Bug fixes and enhancementsedit

  • Endpoint response actions console UI indicates if response action commands aren’t supported by the installed version of Elastic Agent (#138662).
  • Fixes a bug that sometimes caused event correlation rule (EQL) errors whenever rule queries contained regular expressions using wildcard fields and predefined character classes (for example, \w, \s, \d) (#90064).
  • Adds the has_guide tag to all prebuilt rules with investigation guides. Users can filter the Rules table by this tag to quickly find prebuilt rules with investigation guides (#2297).
  • Informs users when the event analyzer’s current time range is too narrow to include event data (#140831).
  • Lets users inspect bar charts and data grids, as with other data visualizations (#140810).
  • Makes the Indicators table sortable by any column (#140582).
  • Provides the ability to add fields to Indicators table (#138882).
  • Updates the rule preview UI to be available at any step of creating or editing a detection rule. Rule previews are also now available for Elastic prebuilt rules, and include exceptions and field overrides (#140221).
  • Adds an overview tab to the Indicator details flyout (#140073).
  • Improves the UI for saved rule queries (#140064).
  • Computes threat.indicator.name on the Elasticsearch server instead of on the client (#139814).
  • Makes the state of tables throughout Elastic Security persist; for example, when users toggle between table view and grid view (#139696).
  • Lets users enable multiple filters using various plus + and minus - buttons.
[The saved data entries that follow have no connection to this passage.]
-- ---- one neighbour step preserves the simulation ----

theorem pvOne_sim (o : List String) (h w y x dy dx ny nx : Int)
    (hny : ny = y + dy) (hnx : nx = x + dx) (hyx : pvInR h w (y, x))
    (sA : List (List Int) × List (Int × Int))
    (sB : PySem.Dict (Int × Int) Int × List (Int × Int))
    (hq : sA.2 = sB.2) (hQ : ∀ p ∈ sA.2, pvInR h w p) (hC : pvCore h w sA.1 sB.1) :
    (pvStepA1 o h w y x sA (dy, dx)).2 = (pvStepB1 o h w y x sB (ny, nx)).2 ∧
    (∀ p ∈ (pvStepA1 o h w y x sA (dy, dx)).2, pvInR h w p) ∧
    pvCore h w (pvStepA1 o h w y x sA (dy, dx)).1 (pvStepB1 o h w y x sB (ny, nx)).1 := by
  obtain ⟨hS, hR, hV⟩ := hC
  subst hny hnx
  by_cases hr : 0 ≤ y + dy ∧ y + dy < h ∧ 0 ≤ x + dx ∧ x + dx < w ∧
      pvCell o (y + dy) (x + dx) = some '.'
  case pos =>
    obtain ⟨h1, h2, h3, h4, h5⟩ := hr
    have hinr : pvInR h w (y + dy, x + dx) := ⟨h1, h2, h3, h4⟩
    have hrel := hR (y + dy, x + dx) hinr
    dsimp only at hrel
    have hyx' := hR (y, x) hyx
    dsimp only at hyx'
    have hvaleq : (pvGet2 sA.1 y.toNat x.toNat).getD (-1) = sB.1.getD (y, x) (-1) := by
      rw [hyx']
      rfl
    by_cases hnew : sB.1.contains (y + dy, x + dx) = false
    · have hgetm1 : pvGet2 sA.1 (y + dy).toNat (x + dx).toNat = some (-1) := by
        rw [hrel, (pvVals_neg_iff hV _).mpr hnew]
      have eA : pvStepA1 o h w y x sA (dy, dx) =
          (pvSet2 sA.1 (y + dy).toNat (x + dx).toNat
            ((pvGet2 sA.1 y.toNat x.toNat).getD (-1) + 1), sA.2 ++ [(y + dy, x + dx)]) := by
        unfold pvStepA1; dsimp only; rw [if_pos ⟨h1, h2, h3, h4, h5, hgetm1⟩]
      have eB : pvStepB1 o h w y x sB (y + dy, x + dx) =
          (sB.1.insert (y + dy, x + dx) (sB.1.getD (y, x) (-1) + 1),
            sB.2 ++ [(y + dy, x + dx)]) := by
        unfold pvStepB1; dsimp only; rw [if_pos ⟨h1, h2, h3, h4, h5, hnew⟩]
      rw [eA, eB]
      refine ⟨by rw [hq], ?_, ?_, ?_, ?_⟩
      · intro p hp
        rcases List.mem_append.mp hp with h' | h'
        · exact hQ p h'
        · have : p = (y + dy, x + dx) := by simpa using h'
          rw [this]
          exact hinr
      · exact pvShape_set2 hS _ _ _
      · intro p hp
        by_cases hpe : p = (y + dy, x + dx)
        · subst hpe
          dsimp only
          rw [pvGet2_set2_self _ (by rw [hgetm1]; rfl)]
          rw [PySem.Dict.getD_insert, if_pos rfl, hvaleq]
        · obtain ⟨py, px⟩ := p
          obtain ⟨hp1, hp2, hp3, hp4⟩ := hp
          dsimp only at hp1 hp2 hp3 hp4 ⊢
          have hts : (py.toNat, px.toNat) ≠ ((y + dy).toNat, (x + dx).toNat) := by
            intro heq
            apply hpe
            have e1 := congrArg Prod.fst heq
            have e2 := congrArg Prod.snd heq
            dsimp only at e1 e2
            have ey : py = y + dy := by omega
            have ex : px = x + dx := by omega
            rw [ey, ex]
          rw [pvGet2_set2_ne hts]
          rw [PySem.Dict.getD_insert, if_neg hpe]
          exact hR (py, px) ⟨hp1, hp2, hp3, hp4⟩
      · intro p hp
        rcases (PySem.Dict.mem_items_insert _ _ _ _).mp hp with h' | h'
        · rw [h']
          have := pvVals_getD_ge hV (y, x)
          dsimp only
          omega
        · exact hV p h'.1
    · have hgA : ¬ (pvGet2 sA.1 (y + dy).toNat (x + dx).toNat = some (-1)) := by
        rw [hrel]
        intro hcon
        exact hnew ((pvVals_neg_iff hV (y + dy, x + dx)).mp (Option.some.inj hcon))
      have eA : pvStepA1 o h w y x sA (dy, dx) = sA := by
        unfold pvStepA1; dsimp only; rw [if_neg (fun hh => hgA hh.2.2.2.2.2)]
      have eB : pvStepB1 o h w y x sB (y + dy, x + dx) = sB := by
        unfold pvStepB1; dsimp only; rw [if_neg (fun hh => hnew hh.2.2.2.2.2)]
      rw [eA, eB]
      exact ⟨hq, hQ, hS, hR, hV⟩
  case neg =>
    have eA : pvStepA1 o h w y x sA (dy, dx) = sA := by
      unfold pvStepA1; dsimp only
      rw [if_neg (fun hh => hr ⟨hh.1, hh.2.1, hh.2.2.1, hh.2.2.2.1, hh.2.2.2.2.1⟩)]
    have eB : pvStepB1 o h w y x sB (y + dy, x + dx) = sB := by
      unfold pvStepB1; dsimp only
      rw [if_neg (fun hh => hr ⟨hh.1, hh.2.1, hh.2.2.1, hh.2.2.2.1, hh.2.2.2.2.1⟩)]
    rw [eA, eB]
    exact ⟨hq, hQ, hS, hR, hV⟩
-- pv_equiv track=rewrite | github.com/g8ed-vik/6thSem-TnTLab | 6th April Test/q1Spy.py | isSpy
-- ===== SOURCE A (Python) =====
-- def isSpy(n):
--     sum = 0
--     product = 1
--     while n > 0:
--         rem = n % 10
--         sum = sum + rem
--         product = product * rem
--         n = n // 10
--     if sum == product:
--         return True
--     else:
--         return False
-- ===== SOURCE B (Python) =====
-- def isSpy(n):
--     if n <= 0:
--         return False
--     digits = [int(c) for c in str(n)]
--     p = 1
--     for d in digits:
--         p *= d
--     return sum(digits) == p
-- ===== Notes on version B (the rewrite author's own statement) =====
-- stated objective: idiomatic
-- what changed: B works on the decimal string representation (guard non-positive input, then compare sum and product of the digits taken from str of the input) instead of A's remainder/quotient extraction loop with two running accumulators.
import Mathlib
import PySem

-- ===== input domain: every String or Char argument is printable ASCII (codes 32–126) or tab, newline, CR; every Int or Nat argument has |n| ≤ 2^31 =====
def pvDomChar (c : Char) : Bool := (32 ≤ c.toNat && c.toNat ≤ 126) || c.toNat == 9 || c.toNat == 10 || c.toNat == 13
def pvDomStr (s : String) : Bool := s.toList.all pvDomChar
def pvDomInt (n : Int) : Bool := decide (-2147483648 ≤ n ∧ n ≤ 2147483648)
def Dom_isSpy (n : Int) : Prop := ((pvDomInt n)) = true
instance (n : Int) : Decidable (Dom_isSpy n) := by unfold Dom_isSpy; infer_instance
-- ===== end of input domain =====

-- B checks sum==product of digits over the decimal string str(n) (after a n<=0 guard) instead of A's %10//10 loop; objective: idiomatic.


-- ===== PORT A =====
-- the while loop: state (n, sum, product)
def spyLoop (n sum product : Int) : Int × Int :=
  if n > 0 then
    spyLoop (PySem.Int.floordiv n 10) (sum + PySem.Int.mod n 10) (product * PySem.Int.mod n 10)
  else (sum, product)
termination_by n.toNat
decreasing_by
  rename_i h
  rw [PySem.Int.floordiv_eq_ediv_of_pos (by omega : (0:Int) < 10)]
  omega

def isSpy (n : Int) : Bool :=
  let r := spyLoop n 0 1
  if r.1 = r.2 then true else false

-- ===== PORT B =====
def isSpy_alt (n : Int) : Bool :=
  if n ≤ 0 then false
  else
    -- digits = [int(c) for c in str(n)]  (int(c) via PySem.Int.ofChars?; every c here is a digit, so it never raises)
    let digits := (PySem.Int.toChars n).map (fun c => (PySem.Int.ofChars? [c]).getD 0)
    let p := digits.foldl (· * ·) 1
    digits.sum == p

-- ===== PRECONDITION & SPEC =====
def Spec_isSpy (n : Int) (out : Bool) : Prop := out = isSpy_alt n
instance (n : Int) (out : Bool) : Decidable (Spec_isSpy n out) := by unfold Spec_isSpy; infer_instance

-- ===== CLAIM (what is proved, stated in full; the proofs are below) =====
def Claim_equal_isSpy : Prop := ∀ (n : Int), Dom_isSpy n → Spec_isSpy n (isSpy n)

-- ===== LEMMAS AND PROOFS =====

-- digit list of n (base 10, least significant first), as integers
def dInts (n : Int) : List Int := (Nat.digits 10 n.toNat).map Int.ofNat

-- A's loop computes sum + Σ digits and product * Π digits
lemma spyLoop_eq : ∀ (k : Nat) (n s p : Int), n.toNat ≤ k →
    spyLoop n s p = (s + (dInts n).sum, p * (dInts n).prod) := by
  intro k
  induction k with
  | zero =>
    intro n s p h
    rw [spyLoop]
    have hn : ¬ n > 0 := by omega
    simp [hn, dInts, show n.toNat = 0 by omega]
  | succ k ih =>
    intro n s p h
    rw [spyLoop]
    by_cases hn : n > 0
    · have h10 : PySem.Int.floordiv n 10 = n / 10 :=
        PySem.Int.floordiv_eq_ediv_of_pos (by omega)
      have hm : PySem.Int.mod n 10 = n % 10 :=
        PySem.Int.mod_eq_emod_of_pos (by omega)
      simp only [hn, if_true, h10, hm]
      rw [ih (n / 10) _ _ (by omega)]
      have hd : Nat.digits 10 n.toNat = n.toNat % 10 :: Nat.digits 10 (n.toNat / 10) :=
        Nat.digits_def' (by omega) (by omega)
      have h1 : (n / 10).toNat = n.toNat / 10 := by omega
      have h2 : n % 10 = ((n.toNat % 10 : Nat) : Int) := by omega
      simp only [dInts, hd, h1, List.map_cons, List.sum_cons, List.prod_cons, h2]
      refine Prod.ext ?_ ?_ <;> simp [Int.ofNat_eq_natCast] <;> ring
    · simp [hn, dInts, show n.toNat = 0 by omega]

-- Nat.toDigits via Nat.digits (positive n, enough fuel)
lemma toDigitsCore_eq : ∀ (f n : Nat) (ds : List Char), 0 < n → n < f →
    Nat.toDigitsCore 10 f n ds = ((Nat.digits 10 n).map Nat.digitChar).reverse ++ ds := by
  intro f
  induction f with
  | zero => intro n ds h1 h2; omega
  | succ f ih =>
    intro n ds h1 h2
    rw [Nat.toDigitsCore]
    have hd : Nat.digits 10 n = n % 10 :: Nat.digits 10 (n / 10) :=
      Nat.digits_def' (by omega) h1
    by_cases hz : n / 10 = 0
    · simp [hz, hd]
    · have : n / 10 < f := by omega
      simp only [hz]
      rw [ih (n / 10) _ (by omega) this]
      simp [hd]

lemma toDigits_eq (n : Nat) (h : 0 < n) :
    Nat.toDigits 10 n = ((Nat.digits 10 n).map Nat.digitChar).reverse := by
  rw [Nat.toDigits]
  simpa using toDigitsCore_eq (n + 1) n [] h (by omega)

lemma ofChars_digitChar (d : Nat) (h : d < 10) :
    (PySem.Int.ofChars? [Nat.digitChar d]).getD 0 = (d : Int) := by
  interval_cases d <;> decide

theorem isSpy_spec_aux (n : Int) : isSpy n = isSpy_alt n := by
  unfold isSpy isSpy_alt
  rw [spyLoop_eq n.toNat n 0 1 le_rfl]
  by_cases hn : n ≤ 0
  · have h0 : n.toNat = 0 := by omega
    simp [hn, dInts, h0]
  · simp only [hn, if_false]
    have hpos : 0 < n.toNat := by omega
    have hch : PySem.Int.toChars n = ((Nat.digits 10 n.toNat).map Nat.digitChar).reverse := by
      unfold PySem.Int.toChars
      rw [if_neg (by omega)]
      exact toDigits_eq n.toNat hpos
    have hmap : (PySem.Int.toChars n).map (fun c => (PySem.Int.ofChars? [c]).getD 0)
        = (dInts n).reverse := by
      rw [hch, List.map_reverse, List.map_map, dInts]
      congr 1
      apply List.map_congr_left
      intro d hd
      exact ofChars_digitChar d (Nat.digits_lt_base (by omega) hd)
    rw [hmap]
    have hfold : (dInts n).reverse.foldl (· * ·) 1 = (dInts n).prod := by
      rw [List.prod_eq_foldl.symm, List.prod_reverse]
    rw [hfold, List.sum_reverse]
    by_cases h : (dInts n).sum = (dInts n).prod <;> simp [h]

-- ===== VERDICT (by name: the statement is the Claim_ definition above) =====
theorem isSpy_spec : Claim_equal_isSpy := by
  intro n _
  unfold Spec_isSpy
  exact isSpy_spec_aux n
Previously, adding a new filter in this way could remove the existing filters (#139616).
  • Updates rule details page URLs to specify which tab to focus (#139592).
  • Simplifies the process of adding a rule exception (#138169).
  • Hides the process ancestry insights interface when data is unavailable (#141751).
  • Formats the Rules table’s Last Gap column in a human readable way (#141363).
  • Introduces fuzzy search for user names in the Actions Log (#141239).
  • Improves the layout for the Add Field menu (#141084).
  • Restores users' ability to create exceptions with leading or trailing white space (#139617).
  • Fixes two minor bugs with the Overwrite existing rules option for rule import (#138758, #139470).
  • Fixes a bug that made the binary field type appear usable in Exception entries despite not being supported (#139370).
  • Fixes a bug that prevented a toast message from appearing after users export a rule from the rule details page (#139209).
  • Fixes sorting and pagination bugs on the Import value lists menu (#138381).
  • Mimics native link behavior for single-page application links (#142304).
  • Fixes validation issues within the rule Actions tab (#141811).
  • Fixes a bug with visualization types on the Hosts, Network, Users page (#141235).
  • Updates the documentation link on the Trusted applications page (#142467).
  • Provides the ability to run Osquery from a rule’s investigation guide (#95149).
  • Improves Timeline’s performance when users investigate alerts related by process ancestry (#142805).
  • Fixes a rule import bug that removed references to exception lists (#143882).
  • Fixes a bug that prevented the authentication area chart on the Users page to be opened in Lens (#144011).
  • Shows the Host isolation exceptions page if users have a Platinum or Enterprise subscription (#143362).
  • Fixes displayed commands in the Endpoint response actions log (#140378).
  • Updates the pagination header color in the Endpoint response actions history table (#141847).